Breaking Barriers: Academic Integrity and Neurodiversity

November 20, 2025

When we talk about academic integrity in universities, we often focus on preventing plagiarism and cheating. But what if our very approach to enforcing these standards is unintentionally creating barriers for some of our most vulnerable students?

My recent research explores how current academic integrity policies and practices can negatively affect neurodivergent students—those with conditions like ADHD, dyslexia, Autism, and other learning differences. Our existing systems, structures, and policies can further marginalize students with cognitive differences.

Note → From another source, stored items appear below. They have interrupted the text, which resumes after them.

-- pv_equiv track=rewrite | github.com/NonomiyaIzumi/DAP | scripts/generate_rvisa_stage1.py | parse_polarity_fcfs
-- ===== SOURCE A (Python) =====
-- from typing import Any, Dict, List, Optional, Tuple
--
-- LABEL_LIST = ["positive", "negative", "neutral"]
--
-- def parse_polarity_fcfs(text: str) -> Optional[str]:
--     """Parse label using First-Come-First-Served (first mention)."""
--     if not text:
--         return None
--     lower = text.lower()
--     hits: List[Tuple[int, str]] = []
--     for label in LABEL_LIST:
--         idx = lower.find(label)
--         if idx >= 0:
--             hits.append((idx, label))
--     if not hits:
--         return None
--     hits.sort(key=lambda x: x[0])
--     return hits[0][1]
-- ===== SOURCE B (Python) =====
-- LABEL_LIST = ["positive", "negative", "neutral"]
--
-- def parse_polarity_fcfs(text):
--     """Parse label using First-Come-First-Served (first mention)."""
--     lower = text.lower()
--     for i in range(len(lower)):
--         for label in LABEL_LIST:
--             if lower.startswith(label, i):
--                 return label
--     return None
-- ===== Notes on version B (the rewrite author's own statement) =====
-- stated objective: alternative
-- what changed: Instead of computing each label's find() index, collecting hits and sorting them, B scans the lowercased text left-to-right once and returns the first label that starts at the current position.
import Mathlib
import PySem

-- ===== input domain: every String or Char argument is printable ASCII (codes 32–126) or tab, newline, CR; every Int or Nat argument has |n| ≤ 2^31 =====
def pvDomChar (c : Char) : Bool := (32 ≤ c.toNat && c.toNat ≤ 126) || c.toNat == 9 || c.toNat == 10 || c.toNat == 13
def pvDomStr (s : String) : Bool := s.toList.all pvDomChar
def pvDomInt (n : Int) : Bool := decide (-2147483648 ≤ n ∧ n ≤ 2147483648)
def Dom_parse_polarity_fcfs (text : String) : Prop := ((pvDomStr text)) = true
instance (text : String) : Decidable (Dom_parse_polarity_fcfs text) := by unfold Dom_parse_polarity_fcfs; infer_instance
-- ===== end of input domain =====

-- B replaces A's "find each label's index, collect the hits, sort them, take the first" with a
-- single left-to-right scan over positions returning the first label that starts there (objective: alternative).

def LABEL_LIST : List String := ["positive", "negative", "neutral"]

-- ===== PORT A =====
def parse_polarity_fcfs (text : String) : Option String :=
  if text = "" then none
  else
    let lower := PySem.Str.lower text
    let hits : List (Int × String) := LABEL_LIST.foldl (fun hs label =>
      let idx := PySem.Str.find lower label
      if 0 ≤ idx then hs ++ [(idx, label)] else hs) []
    if hits = [] then none
    else
      match PySem.List.sorted hits (fun x => x.1) with
      | [] => none   -- unreachable: hits ≠ []
      | h :: _ => some h.2

-- ===== PORT B =====
-- Source B's `for i in range(len(lower))` loop is structural recursion over the suffixes of `lower`
-- (suffix k ↔ position i = k); `lower.startswith(label, i)` is `startswith (drop i lower) label`,
-- exact for 0 ≤ i ≤ len(lower); the inner `for label in LABEL_LIST: if …: return label` is findSome?.
def pvScanB : List Char → Option String
  | [] => none
  | c :: rest =>
    match LABEL_LIST.findSome? (fun label =>
        if PySem.Chars.startswith (c :: rest) label.toList then some label else none) with
    | some l => some l
    | none => pvScanB rest

def parse_polarity_fcfs_alt (text : String) : Option String :=
  pvScanB (PySem.Chars.lower text.toList)

-- ===== PRECONDITION & SPEC =====
def Spec_parse_polarity_fcfs (text : String) (out : Option String) : Prop := out = parse_polarity_fcfs_alt text
instance (text : String) (out : Option String) : Decidable (Spec_parse_polarity_fcfs text out) := by unfold Spec_parse_polarity_fcfs; infer_instance

-- ===== CLAIM (what is proved, stated in full; the proofs are below) =====
def Claim_equal_parse_polarity_fcfs : Prop := ∀ (text : String), Dom_parse_polarity_fcfs text → Spec_parse_polarity_fcfs text (parse_polarity_fcfs text)

-- ===== LEMMAS AND PROOFS =====

-- the value both programs compute, as a function of the three find-indices (each ≥ -1);
-- ties go to the earlier label of LABEL_LIST, matching both A's stable sort and B's inner loop order
def pvSel (f1 f2 f3 : Int) : Option String :=
  if 0 ≤ f1 ∧ (f2 < 0 ∨ f1 ≤ f2) ∧ (f3 < 0 ∨ f1 ≤ f3) then some "positive"
  else if 0 ≤ f2 ∧ (f3 < 0 ∨ f2 ≤ f3) then some "negative"
  else if 0 ≤ f3 then some "neutral"
  else none

-- how Python's find unfolds one character: 0 if the pattern starts here, else the shifted find on the tail
lemma find_cons (p : List Char) (c : Char) (r : List Char) :
    PySem.Chars.find (c :: r) p =
      if p <+: (c :: r) then 0
      else if PySem.Chars.find r p = -1 then -1 else PySem.Chars.find r p + 1 := by
  by_cases hpre : p <+: (c :: r)
  · have h0 : 0 ≤ PySem.Chars.find (c :: r) p :=
      (PySem.Chars.find_nonneg_iff _ _).2 hpre.isInfix
    obtain ⟨h1, h2⟩ := PySem.Chars.find_spec h0
    have ht : (PySem.Chars.find (c :: r) p).toNat = 0 := by
      by_contra hne
      exact (h2 0 (Nat.pos_of_ne_zero hne)) (by simpa using hpre)
    rw [if_pos hpre]; omega
  · rw [if_neg hpre]
    by_cases hinf : p <:+: r
    · have hk : 0 ≤ PySem.Chars.find r p := (PySem.Chars.find_nonneg_iff _ _).2 hinf
      have hm : 0 ≤ PySem.Chars.find (c :: r) p :=
        (PySem.Chars.find_nonneg_iff _ _).2 (List.infix_cons_iff.2 (Or.inr hinf))
      obtain ⟨hm1, hm2⟩ := PySem.Chars.find_spec hm
      obtain ⟨hk1, hk2⟩ := PySem.Chars.find_spec hk
      set M := (PySem.Chars.find (c :: r) p).toNat with hM
      set K := (PySem.Chars.find r p).toNat with hK
      have hMpos : M ≠ 0 := by
        intro h0
        rw [h0] at hm1; simp at hm1; exact hpre hm1
      have hdrop : List.drop M (c :: r) = List.drop (M - 1) r := by
        conv_lhs => rw [show M = (M-1) + 1 by omega, List.drop_succ_cons]
      have hge : ¬ (M - 1 < K) := fun hlt => (hk2 _ hlt) (hdrop ▸ hm1)
      have hle : ¬ (K + 1 < M) := fun hlt => (hm2 _ hlt) (by simpa [List.drop_succ_cons] using hk1)
      have hkne : PySem.Chars.find r p ≠ -1 := by omega
      rw [if_neg hkne]; omega
    · have h1 : PySem.Chars.find r p = -1 := (PySem.Chars.find_eq_neg_one_iff _ _).2 hinf
      have h2 : PySem.Chars.find (c :: r) p = -1 := by
        rw [PySem.Chars.find_eq_neg_one_iff]
        intro hin
        rcases List.infix_cons_iff.1 hin with h | h
        · exact hpre h
        · exact hinf h
      rw [h1, h2]; simp

-- pvSel is invariant under shifting all three indices by one position (the cons step of B's scan)
lemma sel_shift (k1 k2 k3 : Int) (h1 : -1 ≤ k1) (h2 : -1 ≤ k2) (h3 : -1 ≤ k3) :
    pvSel (if k1 = -1 then -1 else k1 + 1) (if k2 = -1 then -1 else k2 + 1)
          (if k3 = -1 then -1 else k3 + 1) = pvSel k1 k2 k3 := by
  unfold pvSel; split_ifs <;> first | rfl | omega

-- B's position scan computes pvSel of the three find-indices
lemma scanB_eq (l : List Char) :
    pvScanB l = pvSel (PySem.Chars.find l "positive".toList)
                      (PySem.Chars.find l "negative".toList)
                      (PySem.Chars.find l "neutral".toList) := by
  induction l with
  | nil => decide
  | cons c r ih =>
    rw [pvScanB]
    rw [find_cons, find_cons, find_cons]
    simp only [LABEL_LIST, List.findSome?_cons, List.findSome?_nil]
    by_cases e1 : "positive".toList <+: (c :: r)
    · have : PySem.Chars.startswith (c :: r) "positive".toList = true :=
        (PySem.Chars.startswith_iff _ _).2 e1
      simp only [this, if_pos e1, if_true]
      have := PySem.Chars.neg_one_le_find r "negative".toList
      have := PySem.Chars.neg_one_le_find r "neutral".toList
      unfold pvSel
      split_ifs <;> first | rfl | omega
    · have hs1 : PySem.Chars.startswith (c :: r) "positive".toList = false := by
        rw [← Bool.not_eq_true, PySem.Chars.startswith_iff _ _]; exact e1
      simp only [if_neg e1, hs1, Bool.false_eq_true, if_false]
      by_cases e2 : "negative".toList <+: (c :: r)
      · have : PySem.Chars.startswith (c :: r) "negative".toList = true :=
          (PySem.Chars.startswith_iff _ _).2 e2
        simp only [this, if_pos e2, if_true]
        have := PySem.Chars.neg_one_le_find r "positive".toList
        have := PySem.Chars.neg_one_le_find r "neutral".toList
        unfold pvSel
        split_ifs <;> first | rfl | omega
      · have hs2 : PySem.Chars.startswith (c :: r) "negative".toList = false := by
          rw [← Bool.not_eq_true, PySem.Chars.startswith_iff _ _]; exact e2
        simp only [if_neg e2, hs2, Bool.false_eq_true, if_false]
        by_cases e3 : "neutral".toList <+: (c :: r)
        · have : PySem.Chars.startswith (c :: r) "neutral".toList = true :=
            (PySem.Chars.startswith_iff _ _).2 e3
          simp only [this, if_pos e3, if_true]
          have := PySem.Chars.neg_one_le_find r "positive".toList
          have := PySem.Chars.neg_one_le_find r "negative".toList
          unfold pvSel
          split_ifs <;> first | rfl | omega
        · have hs3 : PySem.Chars.startswith (c :: r) "neutral".toList = false := by
            rw [← Bool.not_eq_true, PySem.Chars.startswith_iff _ _]; exact e3
          simp only [if_neg e3, hs3, Bool.false_eq_true, if_false]
          rw [ih]
          exact (sel_shift _ _ _ (PySem.Chars.neg_one_le_find _ _)
            (PySem.Chars.neg_one_le_find _ _) (PySem.Chars.neg_one_le_find _ _)).symm

-- A's collect-sort-head computes pvSel of the three find-indices (on nonempty text)
lemma portA_eq (text : String) (h : ¬ text = "") :
    parse_polarity_fcfs text =
      pvSel (PySem.Chars.find (PySem.Chars.lower text.toList) "positive".toList)
            (PySem.Chars.find (PySem.Chars.lower text.toList) "negative".toList)
            (PySem.Chars.find (PySem.Chars.lower text.toList) "neutral".toList) := by
  simp only [parse_polarity_fcfs, if_neg h, LABEL_LIST, List.foldl_cons, List.foldl_nil,
    List.nil_append, PySem.Str.find_eq, PySem.Str.toList_lower]
  have h1 := PySem.Chars.neg_one_le_find (PySem.Chars.lower text.toList) "positive".toList
  have h2 := PySem.Chars.neg_one_le_find (PySem.Chars.lower text.toList) "negative".toList
  have h3 := PySem.Chars.neg_one_le_find (PySem.Chars.lower text.toList) "neutral".toList
  generalize PySem.Chars.find (PySem.Chars.lower text.toList) "positive".toList = a at *
  generalize PySem.Chars.find (PySem.Chars.lower text.toList) "negative".toList = b at *
  generalize PySem.Chars.find (PySem.Chars.lower text.toList) "neutral".toList = c at *
  unfold pvSel
  by_cases ha : 0 ≤ a <;> by_cases hb : 0 ≤ b <;> by_cases hc : 0 ≤ c <;>
    simp [ha, hb, hc, PySem.List.sorted_eq_foldl_insertBy, PySem.List.insertBy] <;>
    split_ifs <;>
    first
      | rfl | omega
      | (simp only [PySem.List.insertBy, decide_eq_true_eq]
         split_ifs <;> first | rfl | omega)

-- ===== VERDICT (by name: the statement is the Claim_ definition above) =====
theorem parse_polarity_fcfs_spec : Claim_equal_parse_polarity_fcfs := by
  intro text _
  unfold Spec_parse_polarity_fcfs parse_polarity_fcfs_alt
  by_cases h : text = ""
  · subst h
    decide
  · rw [portA_eq text h, scanB_eq]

The Problem with One-Size-Fits-All

Neurodivergent students face unique challenges that can be misunderstood or ignored. A dyslexic student who struggles with citation formatting isn’t necessarily being dishonest. They may be dealing with cognitive processing differences that make these tasks genuinely difficult. A student with ADHD who has trouble managing deadlines and tracking sources is not necessarily lazy or unethical. They may be navigating executive function challenges that affect time management and organization. Yet our policies frequently treat these struggles as potential misconduct rather than as differences that deserve support.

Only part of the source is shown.